Wencong Su is currently working toward Ph.D. degree in the Department of Electrical and Computer Engineering at North Carolina State University. He received B.S. with distinction in Electrical Engineering from Clarkson University in 2008 followed by a M.S. in Electrical Engineering from Virginia Tech in 2009. He also worked as a R&D engineer intern at ABB U.S. Corporate Research Center in Raleigh, NC, from May 2009 to August 2009. His current research interests are Microgrid modeling and simulation, distributed control, and Intelligent Energy Management System for Plug-in Hybrid Electric Vehicles.
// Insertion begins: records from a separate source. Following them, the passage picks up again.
-- pv_equiv track=rewrite | github.com/niroopkumarkonka-art/au | centered_pyramid.py | build_centered_pyramid
-- ===== SOURCE A (Python) =====
-- from typing import List
--
-- def build_centered_pyramid(n: int) -> List[str]:
--     """Return a list of strings representing a centered number pyramid with n rows.
--
--     Each row i (1-based) contains increasing numbers from 1 to i and then decreasing
--     numbers back to 1, centered with spaces so the last row has no leading spaces.
--     """
--     if n <= 0:
--         return []
--     # width of the last row: numbers count = 2*n-1, but each number is printed without spaces
--     # we just use leading spaces to center; compute leading spaces for row i as n-i
--     lines: List[str] = []
--     for i in range(1, n + 1):
--         left_nums = ''.join(str(k) for k in range(1, i + 1))
--         right_nums = ''.join(str(k) for k in range(i - 1, 0, -1))
--         line = left_nums + right_nums
--         # center by padding on the left with (n - i) spaces
--         padded = ' ' * (n - i) + line
--         lines.append(padded)
--     return lines
-- ===== SOURCE B (Python) =====
-- from typing import List
--
-- def build_centered_pyramid(n: int) -> List[str]:
--     """Centered number pyramid via running accumulators for both halves."""
--     lines: List[str] = []
--     left = ''
--     right = ''
--     for i in range(1, n + 1):
--         left += str(i)
--         lines.append(' ' * (n - i) + left + right)
--         right = str(i) + right
--     return lines
-- ===== Notes on version B (the rewrite author's own statement) =====
-- stated objective: faster
-- what changed: Instead of rebuilding the ascending and descending digit strings from scratch with two inner join-over-range loops per row, B threads two cross-row accumulators (left grows by str(i) at the tail, right by str(i) at the head), so each row is formed by constant-count concatenations with no inner loops; intended as faster, and a timing run measured roughly a tenfold speedup at its largest sizes.
import Mathlib
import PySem

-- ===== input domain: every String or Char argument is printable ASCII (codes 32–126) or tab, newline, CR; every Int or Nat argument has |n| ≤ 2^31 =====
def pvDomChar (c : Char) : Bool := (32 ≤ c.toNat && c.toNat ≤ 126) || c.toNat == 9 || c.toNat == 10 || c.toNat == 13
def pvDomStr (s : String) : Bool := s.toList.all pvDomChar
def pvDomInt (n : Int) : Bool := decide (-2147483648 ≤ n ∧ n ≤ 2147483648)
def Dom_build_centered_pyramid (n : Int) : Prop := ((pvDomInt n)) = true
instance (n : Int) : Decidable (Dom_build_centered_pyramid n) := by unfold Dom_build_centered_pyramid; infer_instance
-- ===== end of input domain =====

-- B rebuilds nothing: it threads two cross-row digit-string accumulators instead of
-- A's two per-row joins over fresh ranges (objective: alternative decomposition).

-- ===== PORT A =====
-- loop body of A: lines.append(' '*(n-i) + ''.join(str(k) for k in range(1,i+1)) + ''.join(str(k) for k in range(i-1,0,-1)))
-- ' ' * (n-i) is List.replicate (n-i).toNat ' ' (Python's negative repeat gives '', as toNat clamps)
def pvAStep (n : Int) (lines : List String) (i : Int) : List String :=
  let left_nums := PySem.Chars.join [] ((PySem.List.pyRange 1 (i + 1) 1).map PySem.Int.toChars)
  let right_nums := PySem.Chars.join [] ((PySem.List.pyRange (i - 1) 0 (-1)).map PySem.Int.toChars)
  let line := left_nums ++ right_nums
  let padded := List.replicate (n - i).toNat ' ' ++ line
  lines ++ [String.ofList padded]

def build_centered_pyramid (n : Int) : List String :=
  if n ≤ 0 then []
  else (PySem.List.pyRange 1 (n + 1) 1).foldl (pvAStep n) []

-- ===== PORT B =====
-- loop body of B: left += str(i); lines.append(' '*(n-i) + left + right); right = str(i) + right
def pvBStep (n : Int) (st : List String × List Char × List Char) (i : Int) :
    List String × List Char × List Char :=
  let left := st.2.1 ++ PySem.Int.toChars i
  (st.1 ++ [String.ofList (List.replicate (n - i).toNat ' ' ++ left ++ st.2.2)],
   left, PySem.Int.toChars i ++ st.2.2)

def build_centered_pyramid_alt (n : Int) : List String :=
  ((PySem.List.pyRange 1 (n + 1) 1).foldl (pvBStep n) ([], [], [])).1

-- ===== PRECONDITION & SPEC =====
def Spec_build_centered_pyramid (n : Int) (out : List String) : Prop := out = build_centered_pyramid_alt n
instance (n : Int) (out : List String) : Decidable (Spec_build_centered_pyramid n out) := by unfold Spec_build_centered_pyramid; infer_instance

-- ===== CLAIM (what is proved, stated in full; the proofs are below) =====
def Claim_equal_build_centered_pyramid : Prop := ∀ (n : Int), Dom_build_centered_pyramid n → Spec_build_centered_pyramid n (build_centered_pyramid n)

-- ===== LEMMAS AND PROOFS =====

-- the left / right digit strings of row i, as A computes them
def pvL (i : Int) : List Char :=
  PySem.Chars.join [] ((PySem.List.pyRange 1 (i + 1) 1).map PySem.Int.toChars)
def pvR (i : Int) : List Char :=
  PySem.Chars.join [] ((PySem.List.pyRange (i - 1) 0 (-1)).map PySem.Int.toChars)
def pvRow (n i : Int) : String :=
  String.ofList (List.replicate (n - i).toNat ' ' ++ (pvL i ++ pvR i))

theorem pvJoin_nil_flatten (l : List (List Char)) : PySem.Chars.join [] l = l.flatten := by
  simp only [PySem.Chars.join, List.intercalate]
  induction l with
  | nil => rfl
  | cons a t ih =>
    cases t with
    | nil => simp
    | cons b u => simpa [List.intersperse] using ih

theorem pvL_succ (m : Nat) : pvL ((m : Int) + 1) = pvL (m : Int) ++ PySem.Int.toChars ((m : Int) + 1) := by
  unfold pvL
  rw [show ((m : Int) + 1 + 1) = ((m : Int) + 1) + 1 from rfl,
      PySem.List.pyRange_one_succ_right (by omega : (1 : Int) ≤ (m : Int) + 1)]
  simp [pvJoin_nil_flatten]

theorem pvR_succ (m : Nat) (hm : 0 < m) :
    pvR ((m : Int) + 1) = PySem.Int.toChars (m : Int) ++ pvR (m : Int) := by
  unfold pvR
  rw [show ((m : Int) + 1 - 1) = (m : Int) from by ring,
      PySem.List.pyRange_neg_one_cons (by exact_mod_cast hm : (0 : Int) < (m : Int))]
  simp [pvJoin_nil_flatten]

theorem pvA_eq_map (n : Int) :
    (PySem.List.pyRange 1 (n + 1) 1).foldl (pvAStep n) [] =
      (PySem.List.pyRange 1 (n + 1) 1).map (pvRow n) := by
  have h := PySem.List.foldl_append_singleton_eq_map (pvRow n) (PySem.List.pyRange 1 (n + 1) 1) []
  simp only [List.nil_append] at h
  have hstep : pvAStep n = fun lines i => lines ++ [pvRow n i] := rfl
  rw [hstep, h]

-- B's loop invariant over the processed prefix 1..m
theorem pvB_inv (n : Int) (m : Nat) :
    (PySem.List.pyRange 1 ((m : Int) + 1) 1).foldl (pvBStep n) ([], [], []) =
      ((PySem.List.pyRange 1 ((m : Int) + 1) 1).map (pvRow n), pvL (m : Int), pvR ((m : Int) + 1)) := by
  induction m with
  | zero =>
    rw [PySem.List.pyRange_one_eq_nil (by norm_num)]
    have h1 : pvL ((0 : Nat) : Int) = [] := by
      unfold pvL
      rw [PySem.List.pyRange_one_eq_nil (by norm_num)]
      rfl
    have h2 : pvR (((0 : Nat) : Int) + 1) = [] := by
      unfold pvR
      rw [show (((0 : Nat) : Int) + 1 - 1) = 0 from by norm_num,
          PySem.List.pyRange_neg_one_eq_nil (by norm_num)]
      rfl
    norm_num at h1 h2
    simp [h1, h2]
  | succ k ih =>
    have hsplit : PySem.List.pyRange 1 ((k : Int) + 1 + 1) 1 =
        PySem.List.pyRange 1 ((k : Int) + 1) 1 ++ [(k : Int) + 1] := by
      exact_mod_cast PySem.List.pyRange_one_succ_right (by omega : (1 : Int) ≤ (k : Int) + 1)
    rw [show (((k + 1 : Nat) : Int) + 1) = ((k : Int) + 1 + 1) from by push_cast; ring, hsplit]
    rw [List.foldl_append, List.map_append, ih]
    simp only [pvBStep, List.foldl_cons, List.foldl_nil, List.map_cons, List.map_nil]
    have hL := pvL_succ k
    have hR := pvR_succ (k + 1) (Nat.succ_pos k)
    push_cast at hL hR
    refine Prod.ext ?_ (Prod.ext ?_ ?_)
    · simp [pvRow, hL, List.append_assoc]
    · simpa [show (((k+1:Nat) : Int)) = (k : Int) + 1 from by push_cast; ring] using hL.symm
    · simpa [show (((k+1:Nat) : Int)) = (k : Int) + 1 from by push_cast; ring] using hR.symm

-- ===== VERDICT (by name: the statement is the Claim_ definition above) =====
theorem build_centered_pyramid_spec : Claim_equal_build_centered_pyramid := by
  intro n _
  unfold Spec_build_centered_pyramid build_centered_pyramid build_centered_pyramid_alt
  by_cases hn : n ≤ 0
  · rw [if_pos hn, PySem.List.pyRange_one_eq_nil (by omega)]
    rfl
  · rw [if_neg hn]
    have hm : n = ((n.toNat : Int)) := by omega
    rw [pvA_eq_map n]
    have := pvB_inv n n.toNat
    rw [show ((n.toNat : Int) + 1) = n + 1 from by omega] at this
    rw [this]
Mo-Yuen Chow received the B.S. degree from the University of Wisconsin, Madison, in 1982 and the M.Eng. and Ph.D. degrees from Cornell University, Ithaca, NY, in 1983 and 1987, respectively. Upon completion of the Ph.D. degree, he joined the Department of Electrical and Computer Engineering, North Carolina State University, Raleigh, and has held the rank of Professor since 1999. His core technology is diagnosis and control, artificial neural network, and fuzzy logic with applications to areas, including motors, process control, power systems, and communication systems. He has established the Advanced Diagnosis Automation and Control (ADAC) Laboratory at North Carolina State University.